One thing led to another. Her senior year of college, she
was running some routine tests and stumbled upon a compound that wasn’t in her
textbook. Confused and assuming she’d made a mistake, she saved the sample to
show to her professor.
Only, he couldn’t make heads or tails of it either. He
couldn’t recall such a complicated little link of proteins and DNA in a plant
before, whether it was in the pages of a book or in an actual applied
situation. Several days of searching turned up nothing, by which time the
sample had decayed. Following her train of thought, the professor assumed she
had made a mistake on the assignment and watched her repeat the procedure. And
again, she found the compound.
So began the research, the experiments, the twirling of the
world around her as her professor called in his contacts, and his contacts
called upon theirs. Every day, there were visitors to the lab. The media took
notice. Entire days of classes at the campus were canceled due to traffic and a
sheer amount of travelers for which the college was unprepared.
And still, no one knew what she had found until one day, she
finally managed to extract its basic elements and found it to be the simplest
thing: a natural growth hormone. That was all. It was nothing exciting, and
everyone went away disappointed.
“It must just be a mutation on this strain of samples,” the
professor sighed, fondling the leaves of the lab plant she had been using in
her work. “It’s a shame, really. You were onto something there for a while.”
And it was a mutation, once-occurred and nothing more. Yet,
Saffron couldn’t stop thinking. Even after graduation and acquiring a job as an
agricultural consultant for nearby farms, she buried herself in research at
night to further her education on certain aspects which had been drastically
lacking during her class subjects.
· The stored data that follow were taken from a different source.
-- pv_equiv track=rewrite | github.com/theoldmoon0602/english_exam_preparation | eng.py | parse_paren
-- ===== SOURCE A (Python) =====
-- def parse_paren(text):
--     words = []
--     wbuf = str()
--     for i, c in enumerate(text):
--         if c == '|':
--             words.append(wbuf)
--             wbuf = str()
--         elif c == ')':
--             words.append(wbuf)
--             return (i, words)
--         else:
--             wbuf += c
-- ===== SOURCE B (Python) =====
-- def parse_paren(text):
--     i = text.find(')')
--     if i == -1:
--         return None
--     return (i, text[:i].split('|'))
-- ===== Notes on version B (the rewrite author's own statement) =====
-- stated objective: idiomatic
-- what changed: Replaces the character-by-character enumerate loop with mutable word buffers by a locate-then-split pass: find the index of ')' and split the prefix on '|'.
-- outside the precondition, e.g. on parse_paren('ab|c'): A returns None, B returns None; on parse_paren('|'): A returns None, B returns None
import Mathlib
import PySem

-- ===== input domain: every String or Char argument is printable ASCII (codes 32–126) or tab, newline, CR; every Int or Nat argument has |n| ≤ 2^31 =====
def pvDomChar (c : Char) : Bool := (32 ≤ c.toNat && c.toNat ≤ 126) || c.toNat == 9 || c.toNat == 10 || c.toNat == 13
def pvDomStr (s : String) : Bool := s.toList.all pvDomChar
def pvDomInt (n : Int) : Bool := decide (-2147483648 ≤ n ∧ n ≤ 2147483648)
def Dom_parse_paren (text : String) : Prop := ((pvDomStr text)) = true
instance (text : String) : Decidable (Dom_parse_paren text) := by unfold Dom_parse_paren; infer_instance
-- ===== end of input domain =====

-- B replaces A's character-by-character accumulation loop by find-the-')' then split-the-prefix-on-'|' (idiomatic, same cost).

-- ===== PORT A =====
-- the for-loop of A: chars left, current index i, words so far, current word buffer;
-- none = the loop falls off the end (Python A returns None there)
def parseParenLoop : List Char → Int → List (List Char) → List Char → Option (Int × List (List Char))
  | [], _, _, _ => none
  | c :: cs, i, words, wbuf =>
    if c = '|' then parseParenLoop cs (i + 1) (words ++ [wbuf]) []
    else if c = ')' then some (i, words ++ [wbuf])
    else parseParenLoop cs (i + 1) words (wbuf ++ [c])

def parse_paren (text : String) : Int × List String :=
  match parseParenLoop text.toList 0 [] [] with
  | some (i, words) => (i, words.map String.ofList)
  | none => (0, [])   -- Python A returns None here; excluded by Pre_parse_paren

-- ===== PORT B =====
def parse_paren_alt (text : String) : Int × List String :=
  let i := PySem.Str.find text ")"
  if i = -1 then (0, [])   -- Python B returns None here; excluded by Pre_parse_paren
  else (i, (PySem.Str.split? (PySem.Str.slice text none (some i)) "|").getD [])

-- ===== PRECONDITION & SPEC =====
-- Pre_ excludes texts with no ')': there Python A (and B) return None, which is not a value of the declared pair type.
def Pre_parse_paren (text : String) : Prop := ')' ∈ text.toList
instance (text : String) : Decidable (Pre_parse_paren text) := by unfold Pre_parse_paren; infer_instance
def pvWitness_parse_paren : String := "ab|c)"

def Spec_parse_paren (text : String) (out : Int × List String) : Prop := out = parse_paren_alt text
instance (text : String) (out : Int × List String) : Decidable (Spec_parse_paren text out) := by unfold Spec_parse_paren; infer_instance

-- ===== CLAIM (what is proved, stated in full; the proofs are below) =====
def Claim_equal_parse_paren : Prop := ∀ (text : String), Dom_parse_paren text → Pre_parse_paren text → Spec_parse_paren text (parse_paren text)

-- ===== LEMMAS AND PROOFS =====

-- reference splitter: split l on '|', pre = pending prefix of the current piece
def pvSpl : List Char → List Char → List (List Char)
  | pre, [] => [pre]
  | pre, c :: cs => if c = '|' then pre :: pvSpl [] cs else pvSpl (pre ++ [c]) cs

theorem splitOn_go_spec : ∀ (fuel : Nat) (l cur : List Char) (acc : List (List Char)),
    l.length < fuel →
    PySem.Chars.splitOn.go ['|'] fuel l cur acc = acc.reverse ++ pvSpl cur.reverse l := by
  intro fuel
  induction fuel with
  | zero => intro l cur acc h; omega
  | succ f ih =>
    intro l cur acc h
    cases l with
    | nil => simp [PySem.Chars.splitOn.go, pvSpl]
    | cons c cs =>
      by_cases hc : c = '|'
      · subst hc
        have : List.isPrefixOf ['|'] ('|' :: cs) = true := by simp [List.isPrefixOf]
        rw [PySem.Chars.splitOn.go, if_pos this]
        have hdrop : List.drop (['|'].length) ('|' :: cs) = cs := rfl
        rw [hdrop]
        simp only [List.length_cons] at h
        rw [ih _ _ _ (by omega)]
        simp [pvSpl]
      · have : List.isPrefixOf ['|'] (c :: cs) = false := by
          simp [List.isPrefixOf]; exact fun h => absurd h.symm hc
        rw [PySem.Chars.splitOn.go, if_neg (by simp [this])]
        simp only [List.length_cons] at h
        rw [ih _ _ _ (by omega)]
        simp [pvSpl, hc]

theorem splitOn_eq_pvSpl (l : List Char) : PySem.Chars.splitOn l ['|'] = pvSpl [] l := by
  rw [PySem.Chars.splitOn, splitOn_go_spec _ _ _ _ (by omega)]
  simp

-- A's loop returns the first index of ')' and the words of the prefix, for any buffer state
theorem parseParenLoop_spec : ∀ (cs : List Char) (i : Int) (words : List (List Char)) (wbuf : List Char),
    ')' ∈ cs →
    parseParenLoop cs i words wbuf =
      some (i + (cs.idxOf ')' : Nat), words ++ pvSpl wbuf (cs.take (cs.idxOf ')'))) := by
  intro cs
  induction cs with
  | nil => intro _ _ _ h; simp at h
  | cons c cs ih =>
    intro i words wbuf h
    by_cases hp : c = ')'
    · subst hp
      simp [parseParenLoop, pvSpl]
    · have hmem : ')' ∈ cs := by
        rcases List.mem_cons.mp h with h1 | h1
        · exact absurd h1.symm hp
        · exact h1
      by_cases hb : c = '|'
      · subst hb
        rw [parseParenLoop, if_pos rfl, ih _ _ _ hmem]
        simp [pvSpl]
        push_cast; ring
      · rw [parseParenLoop, if_neg hb, if_neg hp, ih _ _ _ hmem]
        have : (c :: cs).idxOf ')' = cs.idxOf ')' + 1 := by
          simp [hp]
        rw [this]
        simp [pvSpl, hb]
        ring

-- Chars.find for the one-character needle [')'] is the first index of ')'
theorem find_go_spec : ∀ (l : List Char) (k : Nat), ')' ∈ l →
    PySem.Chars.find.go [')'] l k = (k : Int) + (l.idxOf ')' : Nat) := by
  intro l
  induction l with
  | nil => intro _ h; simp at h
  | cons c cs ih =>
    intro k h
    by_cases hp : c = ')'
    · subst hp
      have : List.isPrefixOf [')'] (')' :: cs) = true := by simp [List.isPrefixOf]
      rw [PySem.Chars.find.go, if_pos this]
      simp
    · have hmem : ')' ∈ cs := by
        rcases List.mem_cons.mp h with h1 | h1
        · exact absurd h1.symm hp
        · exact h1
      have : List.isPrefixOf [')'] (c :: cs) = false := by
        simp [List.isPrefixOf]; exact fun h => absurd h.symm hp
      rw [PySem.Chars.find.go, if_neg (by simp [this]), ih _ hmem]
      have : (c :: cs).idxOf ')' = cs.idxOf ')' + 1 := by simp [hp]
      rw [this]
      push_cast; ring

theorem find_close_eq (s : String) (h : ')' ∈ s.toList) :
    PySem.Str.find s ")" = (s.toList.idxOf ')' : Nat) := by
  rw [PySem.Str.find_eq]
  have : (")" : String).toList = [')'] := rfl
  rw [this, PySem.Chars.find, find_go_spec _ _ h]
  simp

-- ===== VERDICT (by name: the statement is the Claim_ definition above) =====
theorem parse_paren_spec : Claim_equal_parse_paren := by
  intro text _ hpre
  unfold Spec_parse_paren
  have hpre' : ')' ∈ text.toList := hpre
  set cs := text.toList with hcs
  have hidx : cs.idxOf ')' < cs.length := List.idxOf_lt_length_of_mem hpre'
  -- evaluate A
  unfold parse_paren
  rw [parseParenLoop_spec _ _ _ _ hpre']
  -- evaluate B
  unfold parse_paren_alt
  have hfind : PySem.Str.find text ")" = (cs.idxOf ')' : Nat) := find_close_eq text hpre'
  rw [hfind]
  have hne : ((cs.idxOf ')' : Nat) : Int) ≠ -1 := by intro hE; omega
  rw [if_neg hne]
  -- the split
  have hsplit : PySem.Str.split? (PySem.Str.slice text none (some ((cs.idxOf ')' : Nat) : Int))) "|"
      = some ((pvSpl [] (cs.take (cs.idxOf ')'))).map String.ofList) := by
    have htl : (PySem.Str.slice text none (some ((cs.idxOf ')' : Nat) : Int))).toList
        = cs.take (cs.idxOf ')') := by
      rw [PySem.Str.toList_slice, ← hcs, PySem.Chars.slice_eq_listSlice,
        PySem.List.slice_to_natCast]
    have hbar : ("|" : String).toList = ['|'] := rfl
    have hsp2 : PySem.Chars.split? (cs.take (cs.idxOf ')')) ['|'] = some (pvSpl [] (cs.take (cs.idxOf ')'))) := by
      simp [PySem.Chars.split?, splitOn_eq_pvSpl]
    have := PySem.Str.split?_map (PySem.Str.slice text none (some ((cs.idxOf ')' : Nat) : Int))) "|"
    rw [htl, hbar, hsp2] at this
    -- this : Option.map (List.map String.toList) (split? …) = some (pvSpl [] (take …))
    cases hsp : PySem.Str.split? (PySem.Str.slice text none (some ((cs.idxOf ')' : Nat) : Int))) "|" with
    | none => rw [hsp] at this; simp at this
    | some parts =>
      rw [hsp] at this
      simp only [Option.map_some, Option.some.injEq] at this
      congr 1
      rw [← this]
      simp [List.map_map, Function.comp_def]
  rw [hsplit]
  simp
Mainly, that was genetic modification. That
wasn’t quite what she had in mind, though. That freak incident had her
thinking. There was such natural potential within plants themselves. Surely she
could somehow harness that to enhance a plant itself? Encourage it to mutate
naturally, to behave in the same way it always did –only faster?
Three years of experimentation, most of it done in secret
upon small areas of her clients’ crops. One day, she added her newest serum to
the earth within which a new crop of corn had just been planted.
The next day, the corn had already sprouted and was pushing
buds up to the surface while the rest of the field remained barren and flat.
Just like that, she had done it. This time however, she let
the world do the heavy work this time. It didn’t take long when all the farms
in the area were suddenly able to produce four different generations of corn in
the same season. Of course, the process left the field devoid of nutrients but
simple rotation solved that problem.